Your objective
Needed from the data below: all lines that contain the word "markdown".

Provided data
++++++++++++++++++++
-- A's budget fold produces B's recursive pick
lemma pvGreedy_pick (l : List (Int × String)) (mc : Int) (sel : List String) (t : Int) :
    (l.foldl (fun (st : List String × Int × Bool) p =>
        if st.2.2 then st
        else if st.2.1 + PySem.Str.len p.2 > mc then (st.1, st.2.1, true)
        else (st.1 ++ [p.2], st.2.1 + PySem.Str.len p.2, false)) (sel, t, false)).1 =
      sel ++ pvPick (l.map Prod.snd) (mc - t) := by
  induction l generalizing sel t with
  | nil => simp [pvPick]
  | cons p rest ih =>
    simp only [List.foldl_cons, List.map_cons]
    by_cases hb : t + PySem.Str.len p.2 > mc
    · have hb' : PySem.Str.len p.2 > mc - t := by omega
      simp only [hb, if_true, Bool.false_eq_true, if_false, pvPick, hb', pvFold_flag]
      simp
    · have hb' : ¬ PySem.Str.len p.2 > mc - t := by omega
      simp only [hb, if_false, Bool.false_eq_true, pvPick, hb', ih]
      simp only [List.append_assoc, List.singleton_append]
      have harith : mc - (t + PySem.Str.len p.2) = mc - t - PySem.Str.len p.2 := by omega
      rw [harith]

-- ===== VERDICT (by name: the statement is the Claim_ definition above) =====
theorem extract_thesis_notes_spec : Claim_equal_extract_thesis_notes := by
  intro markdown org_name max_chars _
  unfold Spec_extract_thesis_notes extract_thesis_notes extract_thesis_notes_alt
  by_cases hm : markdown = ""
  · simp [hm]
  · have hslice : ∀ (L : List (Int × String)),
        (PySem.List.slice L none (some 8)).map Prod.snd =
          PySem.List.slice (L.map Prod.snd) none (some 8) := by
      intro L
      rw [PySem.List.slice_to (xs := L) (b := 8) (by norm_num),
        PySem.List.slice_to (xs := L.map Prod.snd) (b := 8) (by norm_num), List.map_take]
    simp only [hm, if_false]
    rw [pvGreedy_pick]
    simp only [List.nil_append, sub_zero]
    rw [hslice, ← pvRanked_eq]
++++++++++++++++++++
Completed task
  intro markdown org_name max_chars _
  by_cases hm : markdown = ""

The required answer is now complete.